Let’s start with the hospital people, it’s easier. Griselda? Dead, because they had to cut her foot off but she went septic anyway, which doesn’t really surprise anyone. Turns out that Doctor Whatshername is already fully aware of the rules of the game, those being: 1) Everybody turns, 2) headshots, 3) Bites are gonna ruin your day. We see one soldier being triaged into the cow-hammer line and Eliza actually puts a… bullet? Slug? Cow-killing pneumatic thing into Griselda’s brain after she dies, which makes a smaller hole than you might think it would. Eliza also finds out that everybody’s bugging out in the near future, and makes a deal to bring Chris and Travis with her. Chris and Travis aren’t there at the time, though, and we all know how these deals go.
(My wife insists that this conversation did not happen during this episode. She was there with me while I was watching. Entirely possible that I made the whole damn thing up. I dunno.)

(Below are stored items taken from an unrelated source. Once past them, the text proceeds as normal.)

lemma main_eq (arr : List Int) (h : arr ≠ []) : countBSTs arr = countBSTs_alt arr := by
  have hn1 : 1 ≤ arr.length := List.length_pos_iff.mpr h
  set n := arr.length with hn
  set s := PySem.List.sorted arr (fun x => x) false with hs
  have hslen : s.length = n := by rw [hs, PySem.List.length_sorted]
  have hcast : ((n : Int) + 1) = ((n + 1 : Nat) : Int) := by push_cast; ring
  have hcatA : (PySem.List.pyRange 2 ((n : Int) + 1) 1).foldl (fun c i => catInnerA c i) (cat1 n)
      = (List.range (n + 1)).map (fun k => (catalan k : Int)) := by
    have ho := outerA n hn1 (n + 1) (by omega) le_rfl
    rw [hcast]
    simpa using ho
  set catL := (List.range (n + 1)).map (fun k => (catalan k : Int)) with hcatL
  have hA : countBSTs arr = arr.map (fun num =>
      PySem.List.pyGetD catL (((PySem.List.index? s num).getD 0 : Nat) : Int) 0 *
        PySem.List.pyGetD catL ((n : Int) - (((PySem.List.index? s num).getD 0 : Nat) : Int) - 1) 0) := by
    unfold countBSTs
    simp only [← hn, ← hs, hcatA, ← hcatL]
    rw [PySem.List.foldl_congr_mem arr _
      (fun res num => res ++ [PySem.List.pyGetD catL (((PySem.List.index? s num).getD 0 : Nat) : Int) 0 *
        PySem.List.pyGetD catL ((n : Int) - (((PySem.List.index? s num).getD 0 : Nat) : Int) - 1) 0]) []
      (by
        intro acc num hnum
        have hmem : num ∈ s := by rw [hs, PySem.List.mem_sorted]; exact hnum
        obtain ⟨k, hk⟩ := Option.isSome_iff_exists.mp ((PySem.List.index?_isSome_iff _ _).mpr hmem)
        rw [hk]
        simp only [show PySem.List.pySetD (PySem.List.pySetD (List.replicate (n + 1) 0) 0 1) 1 1
            = cat1 n from rfl, hcatA, Option.getD_some, hk])]
    rw [PySem.List.foldl_append_singleton_eq_map, List.nil_append]
  have hB : countBSTs_alt arr = arr.map (fun v =>
      PySem.List.pyGetD (catB (n : Int)) ((rankB s).getD v 0) 0 *
        PySem.List.pyGetD (catB (n : Int)) ((n : Int) - 1 - (rankB s).getD v 0) 0) := by
    unfold countBSTs_alt
    simp only [← hn, ← hs]
  rw [hA, hB]
  apply List.map_congr_left
  intro num hnum
  have hmem : num ∈ s := by rw [hs, PySem.List.mem_sorted]; exact hnum
  obtain ⟨k, hk⟩ := Option.isSome_iff_exists.mp ((PySem.List.index?_isSome_iff _ _).mpr hmem)
  obtain ⟨hklt, -, -⟩ := PySem.List.getElem_of_index?_eq_some hk
  rw [hslen] at hklt
  have hrank : (rankB s).getD num 0 = (k : Int) := rankB_getD s num k hk
  have hcatB := catB_eq n hn1
  have hgA1 : PySem.List.pyGetD catL ((k : Nat) : Int) 0 = (catalan k : Int) := by
    rw [hcatL, PySem.List.pyGetD_natCast, PySem.List.getD_map_range _ _ _ _ (by omega)]
  have hi2 : (n : Int) - (k : Int) - 1 = ((n - 1 - k : Nat) : Int) := by push_cast [Nat.cast_sub] <;> omega
  have hgA2 : PySem.List.pyGetD catL ((n : Int) - (k : Int) - 1) 0 = (catalan (n - 1 - k) : Int) := by
    rw [hi2, hcatL, PySem.List.pyGetD_natCast, PySem.List.getD_map_range _ _ _ _ (by omega)]
  have hgB1 : PySem.List.pyGetD (catB (n : Int)) ((k : Nat) : Int) 0 = (catalan k : Int) := by
    rw [hcatB, PySem.List.pyGetD_natCast, PySem.List.getD_map_range _ _ _ _ (by omega)]
  have hi2' : (n : Int) - 1 - (k : Int) = ((n - 1 - k : Nat) : Int) := by push_cast [Nat.cast_sub] <;> omega
  have hgB2 : PySem.List.pyGetD (catB (n : Int)) ((n : Int) - 1 - (k : Int)) 0 = (catalan (n - 1 - k) : Int) := by
    rw [hi2', hcatB, PySem.List.pyGetD_natCast, PySem.List.getD_map_range _ _ _ _ (by omega)]
  rw [hk, hrank]
  simp only [Option.getD_some]
  rw [hgA1, hgA2, hgB1, hgB2]

-- ===== VERDICT (by name: the statement is the Claim_ definition above) =====
theorem countBSTs_spec : Claim_equal_countBSTs := by
  intro arr _ hpre
  unfold Spec_countBSTs
  exact main_eq arr hpre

Meanwhile, there’s this guy:
I don’t remember his name, so I’ll call him… hmm… Faustus seems appropriate. He’s in Troublemaker Jail with Nick and the really sad guy from last episode who we all assumed was dead but it turns out he isn’t. When we first see him, he’s ruining Sad Guy’s day by assuring him that his wife will be just fine after he dies, because she’s hot and she’ll surely glom onto some dude who will protect her so that he can use her body. For, one presumes, sex. So he’s saying she’ll be Lori, basically. Sad Guy bursts into tears and the guards haul him off somewhere. Then he bribes them not to take Nick away (why are they taking people away? Where are they going? How does Troublemaker Jail work?) for some reason and explains to Nick that he’ll need him for his particular skills as a heroin addict. Which include lying, stealing, and basically doing whatever one can for heroin. Also probably being hard to fight. Faustus is kinda cool but I can’t figure out what the hell he’s doing there and he’s black so they’ll probably kill him next week anyway. Also unclear: whether Troublemaker Jail is connected to the hospital or not.

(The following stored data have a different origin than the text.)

lemma pvFoldB_inv (buses : List Int) (maxIdx M : Int)
    (hpair : ∀ p ∈ PySem.List.enumerate buses 0, ∀ p' ∈ PySem.List.enumerate buses 0,
      0 < p.2 → 0 < p'.2 → ((Int.gcd p.2 p'.2 : Nat) : Int) ∣ (p.1 - p'.1)) :
    ∀ (rest done : List (Int × Int)) (t step : Int),
      (∀ p ∈ rest, p ∈ PySem.List.enumerate buses 0) →
      (∀ p ∈ done, p ∈ PySem.List.enumerate buses 0) →
      pvInv buses maxIdx M done t step →
      pvInv buses maxIdx M (done ++ rest)
        (List.foldl (pvStepB maxIdx) (t, step) rest).1
        (List.foldl (pvStepB maxIdx) (t, step) rest).2 := by
  intro rest
  induction rest with
  | nil => intro done t step _ _ h; simpa using h
  | cons q rest ih =>
    intro done t step hrest hdone hInv
    have hq : q ∈ PySem.List.enumerate buses 0 := hrest q (by simp)
    have h1 := pvStepB_inv buses maxIdx M hpair q hq done hdone t step hInv
    have h2 := ih (done ++ [q]) (pvStepB maxIdx (t, step) q).1 (pvStepB maxIdx (t, step) q).2
      (fun p hp => hrest p (by simp [hp]))
      (by intro p hp; rcases List.mem_append.mp hp with h | h
          · exact hdone p h
          · simp only [List.mem_singleton] at h; subst h; exact hq) h1
    simpa [List.foldl_cons] using h2

-- with no positive bus the fold is the identity on the state
lemma pvFoldB_id (maxIdx : Int) :
    ∀ (l : List (Int × Int)) (ts : Int × Int), (∀ p ∈ l, p.2 ≤ 0) →
      List.foldl (pvStepB maxIdx) ts l = ts := by
  intro l
  induction l with
  | nil => intro ts _; rfl
  | cons q rest ih =>
    intro ts hl
    have hq : ¬ 0 < q.2 := by have := hl q (by simp); omega
    simp only [List.foldl_cons, pvStepB, if_neg hq]
    exact ih ts (fun p hp => hl p (by simp [hp]))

Alicia and Chris break into a house, trash it, and spend the episode playing dress-up. Yeah, that really happens. They’re all disaffected and teenagery. There’s a couple of moments of weird sexual tension, like, eew, your parents boink and you don’t get to, but it goes away. They are rather definitively Not in the House, but no one notices. Seriously, no one ever pays attention to Alicia.
Travis tries to get taken to the hospital, gets crammed into a Humvee with about a half-dozen soldiers, doesn’t shoot this zombie in the head because he doesn’t wanna, and then the soldiers rush off into a building to get into a fight and it’s really heavily implied that they frag Captain Butthead from last episode. Anyway, the survivors pile back into the Humvee, tell Travis they ain’t taking him nowhere, and drop him off. He shows up in the next few scenes I’m going to tell you about but hell if I can remember what he did. Probably something wimpy.

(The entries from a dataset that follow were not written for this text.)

-- pv_equiv track=rewrite | github.com/alexandraback/datacollection | solutions_5631989306621952_0/Python/Clarissa/last_word.py | find_last_word
-- ===== SOURCE A (Python) =====
-- def find_last_word(string):
--     # Finds the last word for a given string.
--     last_word = ''
--     max_ordinance_so_far = -1;
--     for letter in string:
--         # Letter is as big as the biggest seen, put in front
--         if ord(letter) >= max_ordinance_so_far:
--             max_ordinance_so_far = ord(letter)
--             last_word = letter + last_word
--         #Letter is smaller than biggest seen, put in back
--         else:
--             last_word = last_word + letter
--
--     return last_word;
-- ===== SOURCE B (Python) =====
-- def find_last_word(string):
--     # Pass 1: exclusive prefix maximum of ord-values (max of all earlier letters, -1 default).
--     prefix = []
--     m = -1
--     for ch in string:
--         prefix.append(m)
--         m = max(m, ord(ch))
--     # Pass 2: classify each letter as a record (>= its exclusive prefix-max) or not.
--     records = [ch for ch, p in zip(string, prefix) if ord(ch) >= p]
--     nonrecords = [ch for ch, p in zip(string, prefix) if ord(ch) < p]
--     return ''.join(reversed(records)) + ''.join(nonrecords)
-- ===== Notes on version B (the rewrite author's own statement) =====
-- stated objective: faster
-- what changed: Replaces A's single interleaved scan that rebuilds the result string by per-letter prepend/append with a prefix-maximum table built in its own pass, a stateless classification of letters into records/non-records, and one final join of reversed records with non-records.
import Mathlib
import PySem

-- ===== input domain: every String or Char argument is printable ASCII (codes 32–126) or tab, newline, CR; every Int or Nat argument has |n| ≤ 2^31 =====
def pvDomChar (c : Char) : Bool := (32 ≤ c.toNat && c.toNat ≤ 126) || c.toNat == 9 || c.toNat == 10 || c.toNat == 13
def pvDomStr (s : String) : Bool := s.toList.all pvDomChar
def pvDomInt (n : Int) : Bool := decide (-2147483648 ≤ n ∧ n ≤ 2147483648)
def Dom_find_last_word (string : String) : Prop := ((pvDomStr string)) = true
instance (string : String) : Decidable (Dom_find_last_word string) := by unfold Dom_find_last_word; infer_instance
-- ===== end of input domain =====

-- B replaces A's single interleaved scan by a prefix-max table plus a separate
-- classification pass (alternative decomposition, same result).


-- ===== PORT A =====
-- one step of A's loop: state (last_word as List Char, max_ordinance_so_far)
def flwStepA (st : List Char × Int) (c : Char) : List Char × Int :=
  if (c.toNat : Int) ≥ st.2 then (c :: st.1, (c.toNat : Int)) else (st.1 ++ [c], st.2)

def find_last_word (string : String) : String :=
  String.mk (string.toList.foldl flwStepA ([], -1)).1

-- ===== PORT B =====
-- pass 1: exclusive prefix maxima of ord-values, starting from -1
def flwPrefix (m : Int) : List Char → List Int
  | [] => []
  | c :: cs => m :: flwPrefix (max m (c.toNat : Int)) cs

def find_last_word_alt (string : String) : String :=
  let cs := string.toList
  let prefs := flwPrefix (-1) cs
  let records := ((cs.zip prefs).filter (fun p => (p.1.toNat : Int) ≥ p.2)).map Prod.fst
  let nonrecords := ((cs.zip prefs).filter (fun p => (p.1.toNat : Int) < p.2)).map Prod.fst
  String.mk (records.reverse ++ nonrecords)

-- ===== PRECONDITION & SPEC =====
def Spec_find_last_word (string : String) (out : String) : Prop := out = find_last_word_alt string
instance (string : String) (out : String) : Decidable (Spec_find_last_word string out) := by unfold Spec_find_last_word; infer_instance

-- ===== CLAIM (what is proved, stated in full; the proofs are below) =====
def Claim_equal_find_last_word : Prop := ∀ (string : String), Dom_find_last_word string → Spec_find_last_word string (find_last_word string)

-- ===== LEMMAS AND PROOFS =====

def flwRecs (m : Int) (cs : List Char) : List Char :=
  ((cs.zip (flwPrefix m cs)).filter (fun p => (p.1.toNat : Int) ≥ p.2)).map Prod.fst

def flwNon (m : Int) (cs : List Char) : List Char :=
  ((cs.zip (flwPrefix m cs)).filter (fun p => (p.1.toNat : Int) < p.2)).map Prod.fst

theorem flw_invariant (cs : List Char) :
    ∀ (lw : List Char) (m : Int),
      (cs.foldl flwStepA (lw, m)).1 = (flwRecs m cs).reverse ++ lw ++ flwNon m cs := by
  induction cs with
  | nil => intro lw m; simp [flwRecs, flwNon, flwPrefix]
  | cons c cs ih =>
    intro lw m
    by_cases h : (c.toNat : Int) ≥ m
    · have hmax : max m (c.toNat : Int) = (c.toNat : Int) := max_eq_right h
      simp only [List.foldl_cons, flwStepA, h, if_pos]
      rw [ih (c :: lw) (c.toNat : Int)]
      simp [flwRecs, flwNon, flwPrefix, hmax, h]
    · have hmax : max m (c.toNat : Int) = m := max_eq_left (le_of_lt (lt_of_not_ge h))
      simp only [List.foldl_cons, flwStepA]
      rw [if_neg h, ih (lw ++ [c]) m]
      simp [flwRecs, flwNon, flwPrefix, hmax, lt_of_not_ge h]

-- ===== VERDICT (by name: the statement is the Claim_ definition above) =====
theorem find_last_word_spec : Claim_equal_find_last_word := by
  intro s _
  unfold Spec_find_last_word find_last_word find_last_word_alt
  rw [flw_invariant s.toList [] (-1)]
  simp [flwRecs, flwNon]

Everybody else gets the cool part. Remember Ofelia’s boyfriend from last episode? She starts by throwing a bunch of bottles at the soldiers and screaming about her mother, which leads him to tell them that he’ll take her home. Next thing we know her boyfriend is duct-taped to a chair in a neighbor’s house (I ask again: how many neighbors do these people have?) and Daniel’s taking his shirt off. This isn’t gonna go well.
I can’t quite figure Ofelia out, guys. She’s basically all oh, so long as you don’t hurt him, Daddy, and Mercedes Mason is 23 but the character sometimes looks like she’s 40 and I really can’t figure out either how old she’s supposed to be or how naive she’s supposed to be. But… dude, you were okay with the taped-to-the-chair part? How did he get taped to the chair? Did Daniel knock him out or something? We don’t see that part and I have no idea how it happened and I’m really not sure how much Ofelia is supposed to know.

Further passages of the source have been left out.